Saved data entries

┄┄┄┄┄┄┄┄┄┄┄┄┄┄┄┄┄┄┄┄

-- pv_equiv track=rewrite | github.com/ParkinsonLab/quackers | scripts/clean_reads_reconcile.py | sort_host_hits
-- ===== SOURCE A (Python) =====
-- def sort_host_hits(sam_hits_dict):
--     #separate the reads into samfiles
--     host_bin_dict = dict()
--     for read_id in sam_hits_dict.keys():
--         sam_hit = sam_hits_dict[read_id].split("|")[0]
--         if(sam_hit in host_bin_dict):
--             host_bin_dict[sam_hit].append(read_id)
--         else:
--             host_bin_dict[sam_hit] = [read_id]
--     return host_bin_dict
-- ===== SOURCE B (Python) =====
-- def sort_host_hits(sam_hits_dict):
--     # Flatten to (prefix, read_id) pairs once, then build each group by a
--     # per-prefix comprehension over the distinct prefixes in first-seen order.
--     pairs = [(v.split("|")[0], k) for k, v in sam_hits_dict.items()]
--     prefixes = dict.fromkeys(h for h, _ in pairs)
--     return {h: [r for q, r in pairs if q == h] for h in prefixes}
-- ===== Notes on version B (the rewrite author's own statement) =====
-- stated objective: alternative
-- what changed: Replaces incremental dict-membership bucketing with a flatten-to-(prefix,read_id)-pairs pass, an ordered dedup of the prefixes (dict.fromkeys), and one filtering comprehension per distinct prefix.
import Mathlib
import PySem

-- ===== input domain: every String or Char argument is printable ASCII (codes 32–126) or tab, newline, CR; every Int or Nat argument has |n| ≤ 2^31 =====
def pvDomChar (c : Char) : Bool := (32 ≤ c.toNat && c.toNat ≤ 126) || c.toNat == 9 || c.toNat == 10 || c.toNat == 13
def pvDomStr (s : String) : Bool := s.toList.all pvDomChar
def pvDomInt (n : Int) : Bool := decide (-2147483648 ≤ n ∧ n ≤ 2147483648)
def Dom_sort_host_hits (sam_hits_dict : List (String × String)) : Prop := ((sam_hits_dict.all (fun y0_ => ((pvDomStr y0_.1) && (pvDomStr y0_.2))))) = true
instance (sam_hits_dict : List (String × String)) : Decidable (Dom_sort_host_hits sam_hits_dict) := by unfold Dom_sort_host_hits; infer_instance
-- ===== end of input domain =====

-- ===== PORT A =====
-- B reorganizes the grouping as flatten + ordered dedup + per-prefix filter (objective: alternative, same result).
-- v.split("|")[0]: "|" is a nonempty separator so split? returns a nonempty list; [0] is its head.
def pvPrefix (v : String) : String :=
  (((PySem.Str.split? v "|").getD []).headD "")

def sort_host_hits (sam_hits_dict : List (String × String)) : List (String × List String) :=
  (((PySem.Dict.mk sam_hits_dict).keys).foldl
    (fun (hb : PySem.Dict String (List String)) read_id =>
      let sam_hit := pvPrefix ((PySem.Dict.mk sam_hits_dict).getD read_id "")
      if hb.contains sam_hit then hb.modify sam_hit [] (fun l => l ++ [read_id])
      else hb.insert sam_hit [read_id])
    PySem.Dict.empty).items

-- ===== PORT B =====
def sort_host_hits_alt (sam_hits_dict : List (String × String)) : List (String × List String) :=
  let pairs := sam_hits_dict.map (fun kv => (pvPrefix kv.2, kv.1))
  (PySem.List.dedup (pairs.map Prod.fst)).map
    (fun h => (h, (pairs.filter (fun q => q.1 == h)).map Prod.snd))

-- ===== PRECONDITION & SPEC =====
-- Pre_ excludes association lists with duplicate keys: they do not arise from a Python dict
-- (dict construction collapses them), so the assoc-list rendering of the input is ambiguous there.
def Pre_sort_host_hits (sam_hits_dict : List (String × String)) : Prop :=
  (sam_hits_dict.map Prod.fst).Nodup
instance (sam_hits_dict : List (String × String)) : Decidable (Pre_sort_host_hits sam_hits_dict) := by
  unfold Pre_sort_host_hits; infer_instance

def pvWitness_sort_host_hits : (List (String × String)) :=
  [("r1", "hostA|x"), ("r2", "hostB|y"), ("r3", "hostA|z")]

def Spec_sort_host_hits (sam_hits_dict : List (String × String)) (out : List (String × List String)) : Prop := out = sort_host_hits_alt sam_hits_dict
instance (sam_hits_dict : List (String × String)) (out : List (String × List String)) : Decidable (Spec_sort_host_hits sam_hits_dict out) := by unfold Spec_sort_host_hits; infer_instance

-- ===== CLAIM (what is proved, stated in full; the proofs are below) =====
def Claim_equal_sort_host_hits : Prop := ∀ (sam_hits_dict : List (String × String)), Dom_sort_host_hits sam_hits_dict → Pre_sort_host_hits sam_hits_dict → Spec_sort_host_hits sam_hits_dict (sort_host_hits sam_hits_dict)

-- ===== LEMMAS AND PROOFS =====

-- A's if-contains-then-append-else-new-singleton step is exactly Dict.modify with default [].
lemma step_eq_modify (hb : PySem.Dict String (List String)) (k r : String) :
    (if hb.contains k then hb.modify k [] (fun l => l ++ [r]) else hb.insert k [r])
      = hb.modify k [] (fun l => l ++ [r]) := by
  by_cases h : hb.contains k = true
  · simp [h]
  · simp only [Bool.not_eq_true] at h
    simp [h, PySem.Dict.modify, PySem.Dict.getD_of_not_contains _ _ h]

-- Under Nodup keys, iterating the keys and looking each one up walks the pairs themselves.
lemma foldl_keys_getD (d : List (String × String))
    (f : PySem.Dict String (List String) → String → String → PySem.Dict String (List String))
    (hnd : (d.map Prod.fst).Nodup) (acc : PySem.Dict String (List String)) :
    ((PySem.Dict.mk d).keys).foldl
        (fun hb read_id => f hb ((PySem.Dict.mk d).getD read_id "") read_id) acc
      = d.foldl (fun hb kv => f hb kv.2 kv.1) acc := by
  induction d generalizing acc with
  | nil => rfl
  | cons kv rest ih =>
    obtain ⟨k, v⟩ := kv
    simp only [List.map_cons, List.nodup_cons] at hnd
    have hkeys : (PySem.Dict.mk ((k, v) :: rest)).keys = k :: rest.map Prod.fst := by
      simp [PySem.Dict.keys]
    have hkeys' : (PySem.Dict.mk rest).keys = rest.map Prod.fst := by
      simp [PySem.Dict.keys]
    rw [hkeys, List.foldl_cons, List.foldl_cons]
    have hhead : (PySem.Dict.mk ((k, v) :: rest)).getD k "" = v := by
      rw [PySem.Dict.getD_eq_get?_getD, PySem.Dict.get?_mk_cons]
      simp
    rw [hhead]
    have hcongr : (rest.map Prod.fst).foldl
        (fun hb read_id => f hb ((PySem.Dict.mk ((k, v) :: rest)).getD read_id "") read_id) (f acc v k)
        = (rest.map Prod.fst).foldl
        (fun hb read_id => f hb ((PySem.Dict.mk rest).getD read_id "") read_id) (f acc v k) := by
      apply PySem.List.foldl_congr_mem
      intro acc' x hx
      have hne : ¬ (k == x) := by
        simp only [beq_iff_eq]
        exact fun he => hnd.1 (he ▸ hx)
      rw [PySem.Dict.getD_eq_get?_getD, PySem.Dict.get?_mk_cons,
          PySem.Dict.getD_eq_get?_getD]
      simp [hne]
    rw [hcongr, ← hkeys', ih hnd.2]

theorem sort_host_hits_eq (d : List (String × String))
    (hnd : (d.map Prod.fst).Nodup) :
    sort_host_hits d = sort_host_hits_alt d := by
  -- step 1: keys+lookup loop = loop over the pairs
  have h1 : sort_host_hits d
      = (d.foldl (fun hb kv =>
          if hb.contains (pvPrefix kv.2) then hb.modify (pvPrefix kv.2) [] (fun l => l ++ [kv.1])
          else hb.insert (pvPrefix kv.2) [kv.1]) PySem.Dict.empty).items := by
    unfold sort_host_hits
    exact congrArg PySem.Dict.items
      (foldl_keys_getD d
        (fun hb v read_id =>
          if hb.contains (pvPrefix v) then hb.modify (pvPrefix v) [] (fun l => l ++ [read_id])
          else hb.insert (pvPrefix v) [read_id]) hnd PySem.Dict.empty)
  -- step 2: each step is a Dict.modify, and the pair loop is a loop over the (prefix, read_id) list
  have h2 : (d.foldl (fun hb kv =>
          if hb.contains (pvPrefix kv.2) then hb.modify (pvPrefix kv.2) [] (fun l => l ++ [kv.1])
          else hb.insert (pvPrefix kv.2) [kv.1]) PySem.Dict.empty)
      = ((d.map (fun kv => (pvPrefix kv.2, kv.1))).foldl
          (fun hb p => hb.modify p.1 [] (fun l => l ++ [p.2])) PySem.Dict.empty) := by
    rw [List.foldl_map]
    apply PySem.List.foldl_congr_mem
    intro hb kv _
    exact step_eq_modify hb (pvPrefix kv.2) kv.1
  rw [h1, h2]
  -- step 3: read the final dict off as map over its (nodup) keys
  have hnodup : (((d.map (fun kv => (pvPrefix kv.2, kv.1))).foldl
      (fun hb p => hb.modify p.1 [] (fun l => l ++ [p.2])) PySem.Dict.empty)).keys.Nodup := by
    apply PySem.Dict.nodup_keys_foldl_modify_key
    simp [PySem.Dict.keys_empty]
  rw [PySem.Dict.items_eq_map_keys _ hnodup []]
  rw [PySem.Dict.keys_foldl_modify_key]
  unfold sort_host_hits_alt
  simp only [PySem.List.dedup_eq_ofList]
  have hkeys : PySem.Set.update (PySem.Dict.empty : PySem.Dict String (List String)).keys
      ((d.map (fun kv => (pvPrefix kv.2, kv.1))).map Prod.fst)
      = PySem.Set.ofList ((d.map (fun kv => (pvPrefix kv.2, kv.1))).map Prod.fst) := by
    simp [PySem.Dict.keys_empty, PySem.Set.update_nil_left]
  rw [hkeys]
  apply List.map_congr_left
  intro k _
  rw [PySem.Dict.getD_foldl_modify_append]
  simp [PySem.Dict.getD_empty]

-- ===== VERDICT (by name: the statement is the Claim_ definition above) =====
theorem sort_host_hits_spec : Claim_equal_sort_host_hits := by
  intro d _ hpre
  unfold Spec_sort_host_hits
  exact sort_host_hits_eq d hpre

┄┄┄┄┄┄┄┄┄┄┄┄┄┄┄┄┄┄┄┄

* [What to produce]: Check each line of the records above for the word "intro", count the lines that have it, and give only the count.

* [Solution to this exercise]: 4